INSTRUCTIONS TO FOLLOW: From the records that follow, give the number of lines that include the word "what", with no further words.

Collected data entries:

────────────────────

-- pv_equiv track=rewrite | github.com/temp1982chaitanya/rmz01_cgpt | backend/card_utils.py | is_pure_sequence
-- ===== SOURCE A (Python) =====
-- def rank_to_value(rank: str) -> int:
--     """Convert card rank to numeric value"""
--     table = {'A': 1, '2': 2, '3': 3, '4': 4, '5': 5, '6': 6, '7': 7,
--              '8': 8, '9': 9, '10': 10, 'J': 11, 'Q': 12, 'K': 13}
--     return table.get(rank, 0)
--
-- def is_pure_sequence(meld: list[str]) -> bool:
--     """Check if meld is a pure sequence (no jokers)"""
--     if len(meld) < 3:
--         return False
--
--     # Extract suits and ranks
--     suits = [card[-1] for card in meld]
--     ranks = [card[:-1] for card in meld]
--
--     # All cards must be same suit
--     if len(set(suits)) != 1:
--         return False
--
--     # Convert ranks to numbers for sequence check
--     rank_values = []
--     for rank in ranks:
--         rank_values.append(rank_to_value(rank))
--
--     # Check if consecutive
--     rank_values.sort()
--     for i in range(1, len(rank_values)):
--         if rank_values[i] != rank_values[i-1] + 1:
--             return False
--
--     return True
-- ===== SOURCE B (Python) =====
-- def rank_to_value(rank: str) -> int:
--     """Convert card rank to numeric value"""
--     table = {'A': 1, '2': 2, '3': 3, '4': 4, '5': 5, '6': 6, '7': 7,
--              '8': 8, '9': 9, '10': 10, 'J': 11, 'Q': 12, 'K': 13}
--     return table.get(rank, 0)
--
-- def is_pure_sequence(meld: list[str]) -> bool:
--     """Check if meld is a pure sequence (no jokers) -- sort-free:
--     consecutive iff values are all distinct and span exactly len-1."""
--     if len(meld) < 3:
--         return False
--     if len({card[-1] for card in meld}) != 1:
--         return False
--     vals = [rank_to_value(card[:-1]) for card in meld]
--     return len(set(vals)) == len(vals) and max(vals) - min(vals) == len(vals) - 1
-- ===== Notes on version B (the rewrite author's own statement) =====
-- stated objective: simpler
-- what changed: Replaced A's sort-then-adjacent-scan consecutiveness check by a sort-free test: the rank values form a sequence iff they are pairwise distinct and max-min equals len-1.
import Mathlib
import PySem

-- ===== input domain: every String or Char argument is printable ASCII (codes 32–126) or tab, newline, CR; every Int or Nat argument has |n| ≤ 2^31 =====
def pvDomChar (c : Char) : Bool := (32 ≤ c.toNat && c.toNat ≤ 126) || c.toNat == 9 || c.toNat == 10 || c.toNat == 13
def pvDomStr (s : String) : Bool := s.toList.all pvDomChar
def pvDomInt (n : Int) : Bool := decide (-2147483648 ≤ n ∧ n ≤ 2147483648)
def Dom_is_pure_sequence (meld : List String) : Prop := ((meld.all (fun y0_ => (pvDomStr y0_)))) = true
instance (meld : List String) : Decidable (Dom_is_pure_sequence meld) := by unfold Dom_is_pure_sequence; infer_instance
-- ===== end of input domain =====

-- B replaces A's sort-then-adjacent-scan consecutiveness check by a sort-free one (all rank values distinct and max-min = len-1); objective: simpler.

-- ===== PORT A =====
-- shared module helper: table.get(rank, 0)
def rank_to_value (rank : String) : Int :=
  let table : PySem.Dict String Int := PySem.Dict.ofList
    [("A", 1), ("2", 2), ("3", 3), ("4", 4), ("5", 5), ("6", 6), ("7", 7),
     ("8", 8), ("9", 9), ("10", 10), ("J", 11), ("Q", 12), ("K", 13)]
  table.getD rank 0

def is_pure_sequence (meld : List String) : Bool :=
  if meld.length < 3 then false
  else
    -- card[-1] raises IndexError on ""; such melds are excluded by Pre_, the ' ' default is never used there
    let suits : List Char := meld.map (fun card => (PySem.Str.pyGet? card (-1)).getD ' ')
    let ranks : List String := meld.map (fun card => PySem.Str.slice card none (some (-1)))
    if (PySem.Set.ofList suits).length ≠ 1 then false
    else
      let rank_values : List Int := ranks.foldl (fun acc rank => acc ++ [rank_to_value rank]) []
      let sortedVals := PySem.List.sorted rank_values (fun x => x) false
      -- 'for i in range(1, n): if …: return False' then 'return True' — an all over the range
      (PySem.List.pyRange 1 (sortedVals.length : Int) 1).all
        (fun i => PySem.List.pyGetD sortedVals i 0 == PySem.List.pyGetD sortedVals (i - 1) 0 + 1)

-- ===== PORT B =====
def is_pure_sequence_alt (meld : List String) : Bool :=
  if meld.length < 3 then false
  else if (PySem.Set.ofList (meld.map (fun card => (PySem.Str.pyGet? card (-1)).getD ' '))).length ≠ 1 then
    false
  else
    let vals : List Int := meld.map (fun card => rank_to_value (PySem.Str.slice card none (some (-1))))
    ((PySem.Set.ofList vals).length == vals.length)
      && ((PySem.List.max? vals (fun x => x)).getD 0 - (PySem.List.min? vals (fun x => x)).getD 0
            == (vals.length : Int) - 1)

-- ===== PRECONDITION & SPEC =====
-- Pre_ excludes melds of length ≥ 3 containing an empty card string, on which A (card[-1]) raises IndexError (B raises there too).
def Pre_is_pure_sequence (meld : List String) : Prop := meld.length < 3 ∨ "" ∉ meld
instance (meld : List String) : Decidable (Pre_is_pure_sequence meld) := by
  unfold Pre_is_pure_sequence; infer_instance
def pvWitness_is_pure_sequence : List String := ["AS", "2S", "3S"]
def Spec_is_pure_sequence (meld : List String) (out : Bool) : Prop := out = is_pure_sequence_alt meld
instance (meld : List String) (out : Bool) : Decidable (Spec_is_pure_sequence meld out) := by
  unfold Spec_is_pure_sequence; infer_instance

-- ===== CLAIM (what is proved, stated in full; the proofs are below) =====
def Claim_equal_is_pure_sequence : Prop := ∀ (meld : List String), Dom_is_pure_sequence meld → Pre_is_pure_sequence meld → Spec_is_pure_sequence meld (is_pure_sequence meld)

-- ===== LEMMAS AND PROOFS =====

-- len(set(xs)) == len(xs) iff xs has no duplicates
theorem pv_setlen_iff_nodup (xs : List Int) :
    (PySem.Set.ofList xs).length = xs.length ↔ xs.Nodup := by
  induction xs with
  | nil => simp [PySem.Set.ofList]
  | cons x xs ih =>
    rw [PySem.Set.ofList_cons]
    constructor
    · intro h
      have hlen := PySem.Set.length_ofList_le xs
      by_cases hx : x ∈ xs
      · exfalso
        have hxm : x ∈ PySem.Set.ofList xs := (PySem.Set.mem_ofList xs x).mpr hx
        have : ((PySem.Set.ofList xs).discard x).length < (PySem.Set.ofList xs).length := by
          simp only [PySem.Set.discard]
          apply List.length_filter_lt_length_iff_exists.mpr
          exact ⟨x, hxm, by simp⟩
        simp at h; omega
      · have hfe : (PySem.Set.ofList xs).discard x = PySem.Set.ofList xs := by
          simp only [PySem.Set.discard]
          apply List.filter_eq_self.mpr
          intro y hy
          have : y ∈ xs := (PySem.Set.mem_ofList xs y).mp hy
          simp; rintro rfl; exact hx this
        rw [hfe] at h
        simp at h
        exact List.nodup_cons.mpr ⟨hx, ih.mp h⟩
    · intro h
      have := List.nodup_cons.mp h
      have hfe : (PySem.Set.ofList xs).discard x = PySem.Set.ofList xs := by
        simp only [PySem.Set.discard]
        apply List.filter_eq_self.mpr
        intro y hy
        have : y ∈ xs := (PySem.Set.mem_ofList xs y).mp hy
        simp; rintro rfl; exact this.1 ‹y ∈ xs›
      rw [hfe]
      simp [ih.mpr this.2]

-- the index form, on List.range, of A's adjacent-pairs scan
theorem pv_natAll_iff_chain (s : List Int) :
    (((List.range (s.length - 1)).all
      (fun k => s.getD (k + 1) 0 == s.getD k 0 + 1)) = true)
    ↔ s.IsChain (fun a b => b = a + 1) := by
  induction s with
  | nil => simp
  | cons a t ih =>
    cases t with
    | nil => simp
    | cons b u =>
      rw [List.isChain_cons_cons]
      have hr : List.range ((a :: b :: u).length - 1) = 0 :: (List.range ((b :: u).length - 1)).map Nat.succ := by
        simp [List.range_succ_eq_map]
      rw [hr]
      simp only [List.all_cons, List.all_map, Bool.and_eq_true]
      constructor
      · rintro ⟨h0, h1⟩
        refine ⟨by simpa using h0, ih.mp ?_⟩
        simpa [Function.comp] using h1
      · rintro ⟨h0, h1⟩
        refine ⟨by simpa using h0, ?_⟩
        simpa [Function.comp] using ih.mpr h1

────────────────────

ANSWER: 2